Exercise.
Answer with the number of lines in the records that contain "scan" and with nothing else.

Top of Task material

-- pv_equiv track=rewrite | github.com/Haridev21/railway-route-finder | fare_calculator.py | closest_class
-- ===== SOURCE A (Python) =====
-- _CLASS_ORDER = ['GN', '2S', 'SL', '3E', 'CC', '3A', 'EC', '2A', '1A']
--
-- def closest_class(preferred, classes):
--     """Return closest available class to preferred. Never crashes."""
--     if not classes:
--         return preferred or 'SL'
--     if not preferred:
--         return cheapest_class(classes)
--     if preferred in classes:
--         return preferred
--     if preferred not in _CLASS_ORDER:
--         return cheapest_class(classes)
--     idx = _CLASS_ORDER.index(preferred)
--     for delta in range(1, len(_CLASS_ORDER)):
--         below = idx - delta
--         above = idx + delta
--         if below >= 0 and _CLASS_ORDER[below] in classes:
--             return _CLASS_ORDER[below]
--         if above < len(_CLASS_ORDER) and _CLASS_ORDER[above] in classes:
--             return _CLASS_ORDER[above]
--     return classes[0]
--
-- def cheapest_class(classes):
--     for c in _CLASS_ORDER:
--         if c in classes: return c
--     return classes[0] if classes else 'SL'
-- ===== SOURCE B (Python) =====
-- _CLASS_ORDER = ['GN', '2S', 'SL', '3E', 'CC', '3A', 'EC', '2A', '1A']
--
-- def closest_class(preferred, classes):
--     """Return closest available class to preferred. Never crashes."""
--     if not classes:
--         return preferred or 'SL'
--     if not preferred:
--         return _first_in_order(classes)
--     if preferred in classes:
--         return preferred
--     if preferred not in _CLASS_ORDER:
--         return _first_in_order(classes)
--     idx = _CLASS_ORDER.index(preferred)
--     best = None
--     best_key = None
--     for pos, c in enumerate(_CLASS_ORDER):
--         if c in classes:
--             key = (abs(pos - idx), 0 if pos < idx else 1)
--             if best_key is None or key < best_key:
--                 best_key = key
--                 best = c
--     return best if best is not None else classes[0]
--
-- def _first_in_order(classes):
--     return next((c for c in _CLASS_ORDER if c in classes), classes[0])
-- ===== Notes on version B (the rewrite author's own statement) =====
-- stated objective: simpler
-- what changed: Replaced the expanding bidirectional early-exit search (delta loop probing idx-delta and idx+delta) with a single linear scan over _CLASS_ORDER that selects the available class minimizing the (distance, side) key.
import Mathlib
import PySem

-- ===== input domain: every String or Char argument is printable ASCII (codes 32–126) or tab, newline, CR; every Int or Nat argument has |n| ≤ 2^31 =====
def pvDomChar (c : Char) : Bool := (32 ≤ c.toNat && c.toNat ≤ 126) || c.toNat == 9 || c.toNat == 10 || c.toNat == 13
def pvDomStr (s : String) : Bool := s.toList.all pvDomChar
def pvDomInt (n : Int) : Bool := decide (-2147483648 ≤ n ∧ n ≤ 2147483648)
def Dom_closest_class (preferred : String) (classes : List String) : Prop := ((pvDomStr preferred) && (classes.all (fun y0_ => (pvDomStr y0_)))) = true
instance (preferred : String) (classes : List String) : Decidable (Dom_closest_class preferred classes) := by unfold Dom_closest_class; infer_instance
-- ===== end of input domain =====

-- B replaces A's expanding bidirectional early-exit search with one linear
-- minimum-by-(distance,side) scan over the class order; objective: simpler.

def pvOrder : List String := ["GN", "2S", "SL", "3E", "CC", "3A", "EC", "2A", "1A"]

-- ===== PORT A =====
-- cheapest_class: first element of _CLASS_ORDER present in classes, else classes[0] / 'SL'
def cheapestA (classes : List String) : String :=
  match pvOrder.find? (fun c => classes.contains c) with
  | some c => c
  | none => match classes with
            | [] => "SL"
            | c :: _ => c

-- the `for delta in range(1, len(_CLASS_ORDER))` loop with its two early returns;
-- `below >= 0` is `d ≤ idx`; the guarded index accesses are in range, so getD is exact
def searchA (classes : List String) (idx : Nat) : List Nat → Option String
  | [] => none
  | d :: ds =>
    if d ≤ idx && classes.contains (pvOrder.getD (idx - d) "") then
      some (pvOrder.getD (idx - d) "")
    else if idx + d < pvOrder.length && classes.contains (pvOrder.getD (idx + d) "") then
      some (pvOrder.getD (idx + d) "")
    else searchA classes idx ds

def closest_class (preferred : String) (classes : List String) : String :=
  if classes = [] then (if preferred = "" then "SL" else preferred)
  else if preferred = "" then cheapestA classes
  else if classes.contains preferred then preferred
  else if !(pvOrder.contains preferred) then cheapestA classes
  else
    let idx := pvOrder.idxOf preferred
    match searchA classes idx (List.range' 1 (pvOrder.length - 1)) with
    | some c => c
    | none => classes.headD ""    -- classes[0]; classes is nonempty here

-- ===== PORT B =====
-- _first_in_order: next((c for c in _CLASS_ORDER if c in classes), classes[0])
def firstInOrderB (classes : List String) : String :=
  (pvOrder.find? (fun c => classes.contains c)).getD (classes.headD "")

-- Python tuple comparison on (distance, side) keys
def keyLt (a b : Nat × Nat) : Bool := a.1 < b.1 || (a.1 == b.1 && a.2 < b.2)

-- the body of B's `for pos, c in enumerate(_CLASS_ORDER)` loop (best/best_key tracked jointly)
def stepB (classes : List String) (idx : Nat)
    (best : Option ((Nat × Nat) × String)) (ci : String × Nat) : Option ((Nat × Nat) × String) :=
  if classes.contains ci.1 then
    let key : Nat × Nat := (((ci.2 : Int) - (idx : Int)).natAbs, if ci.2 < idx then 0 else 1)
    match best with
    | none => some (key, ci.1)
    | some bk => if keyLt key bk.1 then some (key, ci.1) else best
  else best

def closest_class_alt (preferred : String) (classes : List String) : String :=
  if classes = [] then (if preferred = "" then "SL" else preferred)
  else if preferred = "" then firstInOrderB classes
  else if classes.contains preferred then preferred
  else if !(pvOrder.contains preferred) then firstInOrderB classes
  else
    let idx := pvOrder.idxOf preferred
    match pvOrder.zipIdx.foldl (stepB classes idx) none with
    | some b => b.2
    | none => classes.headD ""    -- classes[0]; classes is nonempty here

-- ===== PRECONDITION & SPEC =====
def Spec_closest_class (preferred : String) (classes : List String) (out : String) : Prop := out = closest_class_alt preferred classes
instance (preferred : String) (classes : List String) (out : String) : Decidable (Spec_closest_class preferred classes out) := by unfold Spec_closest_class; infer_instance

-- ===== CLAIM (what is proved, stated in full; the proofs are below) =====
def Claim_equal_closest_class : Prop := ∀ (preferred : String) (classes : List String), Dom_closest_class preferred classes → Spec_closest_class preferred classes (closest_class preferred classes)

-- ===== LEMMAS AND PROOFS =====

-- mask abstraction: which of the nine order positions are available
def maskOf (classes : List String) : List Bool := pvOrder.map (fun c => classes.contains c)

lemma mask_getD (classes : List String) (j : Nat) (h : j < 9) :
    (maskOf classes).getD j false = classes.contains (pvOrder.getD j "") := by
  unfold maskOf pvOrder
  interval_cases j <;> rfl

-- A's search, on the mask (positions instead of strings)
def mA (m : List Bool) (idx : Nat) : List Nat → Option Nat
  | [] => none
  | d :: ds =>
    if d ≤ idx && m.getD (idx - d) false then some (idx - d)
    else if idx + d < 9 && m.getD (idx + d) false then some (idx + d)
    else mA m idx ds

-- B's scan step, on the mask
def stepM (m : List Bool) (idx : Nat)
    (best : Option ((Nat × Nat) × Nat)) (i : Nat) : Option ((Nat × Nat) × Nat) :=
  if m.getD i false then
    let key : Nat × Nat := (((i : Int) - (idx : Int)).natAbs, if i < idx then 0 else 1)
    match best with
    | none => some (key, i)
    | some bk => if keyLt key bk.1 then some (key, i) else best
  else best

def mB (m : List Bool) (idx : Nat) : Option ((Nat × Nat) × Nat) :=
  (List.range 9).foldl (stepM m idx) none

def liftP (p : (Nat × Nat) × Nat) : (Nat × Nat) × String := (p.1, pvOrder.getD p.2 "")

lemma searchA_eq (classes : List String) (idx : Nat) (hidx : idx ≤ 8) :
    ∀ ds : List Nat, searchA classes idx ds
      = (mA (maskOf classes) idx ds).map (fun i => pvOrder.getD i "") := by
  intro ds
  induction ds with
  | nil => rfl
  | cons d ds ih =>
    simp only [searchA, mA, show pvOrder.length = 9 from rfl,
      mask_getD classes (idx - d) (by omega)]
    by_cases h2 : idx + d < 9
    · rw [mask_getD classes (idx + d) (by omega)]
      split_ifs <;> simp [ih]
    · simp only [h2, decide_false, Bool.false_and, Bool.and_eq_true, decide_eq_true_eq]
      split_ifs <;> simp [ih]

lemma fold_eq (classes : List String) (idx : Nat) :
    ∀ (l : List (String × Nat)) (acc : Option ((Nat × Nat) × Nat)),
      (∀ p ∈ l, p.1 = pvOrder.getD p.2 "" ∧ p.2 < 9) →
      l.foldl (stepB classes idx) (acc.map liftP)
        = ((l.map Prod.snd).foldl (stepM (maskOf classes) idx) acc).map liftP := by
  intro l
  induction l with
  | nil => intro acc _; rfl
  | cons p l ih =>
    intro acc hl
    obtain ⟨hp1, hp2⟩ := hl p (List.mem_cons_self ..)
    have hstep : stepB classes idx (acc.map liftP) p = (stepM (maskOf classes) idx acc p.2).map liftP := by
      unfold stepB stepM
      rw [mask_getD classes p.2 hp2, ← hp1]
      cases h : classes.contains p.1 with
      | false => simp
      | true =>
        cases acc with
        | none => simp [liftP, hp1]
        | some bk => by_cases hk : keyLt (((p.2 : Int) - (idx : Int)).natAbs, if p.2 < idx then 0 else 1) bk.1 <;>
            simp [liftP, hp1, hk]
    simp only [List.foldl_cons, List.map_cons, hstep]
    exact ih _ (fun q hq => hl q (List.mem_cons_of_mem _ hq))

-- the finite core: for every index and every availability mask with the preferred
-- position unavailable, A's bidirectional search returns B's minimum-key position
lemma core (idx : Fin 9) (b0 b1 b2 b3 b4 b5 b6 b7 b8 : Bool)
    (h : [b0,b1,b2,b3,b4,b5,b6,b7,b8].getD idx.val false = false) :
    mA [b0,b1,b2,b3,b4,b5,b6,b7,b8] idx.val [1,2,3,4,5,6,7,8]
      = (mB [b0,b1,b2,b3,b4,b5,b6,b7,b8] idx.val).map Prod.snd := by
  revert h
  revert b0 b1 b2 b3 b4 b5 b6 b7 b8
  revert idx
  decide

lemma cheapest_eq (classes : List String) (h : classes ≠ []) :
    cheapestA classes = firstInOrderB classes := by
  unfold cheapestA firstInOrderB
  cases hf : pvOrder.find? (fun c => classes.contains c) with
  | some c => rfl
  | none => cases classes with
    | nil => exact absurd rfl h
    | cons c cs => rfl

-- ===== VERDICT (by name: the statement is the Claim_ definition above) =====
theorem closest_class_spec : Claim_equal_closest_class := by
  intro preferred classes _
  unfold Spec_closest_class closest_class closest_class_alt
  by_cases h1 : classes = []
  · simp [h1]
  · by_cases h2 : preferred = ""
    · simp [h1, h2, cheapest_eq classes h1]
    · by_cases h3 : classes.contains preferred
      · have h3' : preferred ∈ classes := by simpa using h3
        simp [h1, h2, h3']
      · have h3' : preferred ∉ classes := by simpa using h3
        by_cases h4 : pvOrder.contains preferred
        · have hmem : preferred ∈ pvOrder := by simpa using h4
          simp only [h1, h2, h4, if_false, Bool.not_true, Bool.false_eq_true]
          have hlen : List.idxOf preferred pvOrder < pvOrder.length := List.idxOf_lt_length_of_mem hmem
          have hlt : pvOrder.idxOf preferred < 9 := by simpa using hlen
          have hget : pvOrder.getD (pvOrder.idxOf preferred) "" = preferred := by
            simp [List.getD, List.getElem?_eq_getElem hlen, List.getElem_idxOf]
          have hmask : (maskOf classes).getD (pvOrder.idxOf preferred) false = false := by
            rw [mask_getD classes _ hlt, hget]
            simpa using h3
          have hr : List.range' 1 (pvOrder.length - 1) = [1,2,3,4,5,6,7,8] := rfl
          rw [hr, searchA_eq classes _ (by omega) [1,2,3,4,5,6,7,8]]
          have hz : pvOrder.zipIdx.foldl (stepB classes (pvOrder.idxOf preferred)) none
              = (mB (maskOf classes) (pvOrder.idxOf preferred)).map liftP := by
            have := fold_eq classes (pvOrder.idxOf preferred) pvOrder.zipIdx none (by decide)
            simpa [mB, show pvOrder.zipIdx.map Prod.snd = List.range 9 from rfl] using this
          rw [hz]
          have hmm : maskOf classes = [classes.contains "GN", classes.contains "2S",
              classes.contains "SL", classes.contains "3E", classes.contains "CC",
              classes.contains "3A", classes.contains "EC", classes.contains "2A",
              classes.contains "1A"] := rfl
          have hcore := core ⟨pvOrder.idxOf preferred, hlt⟩ (classes.contains "GN")
            (classes.contains "2S") (classes.contains "SL") (classes.contains "3E")
            (classes.contains "CC") (classes.contains "3A") (classes.contains "EC")
            (classes.contains "2A") (classes.contains "1A") (by rw [← hmm]; exact hmask)
          rw [← hmm] at hcore
          rw [hcore]
          cases mB (maskOf classes) (pvOrder.idxOf preferred) <;> simp [liftP]
        · have h4' : preferred ∉ pvOrder := by simpa using h4
          simp [h1, h2, h3', h4', cheapest_eq classes h1]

Bottom of Task material

The completed task.
3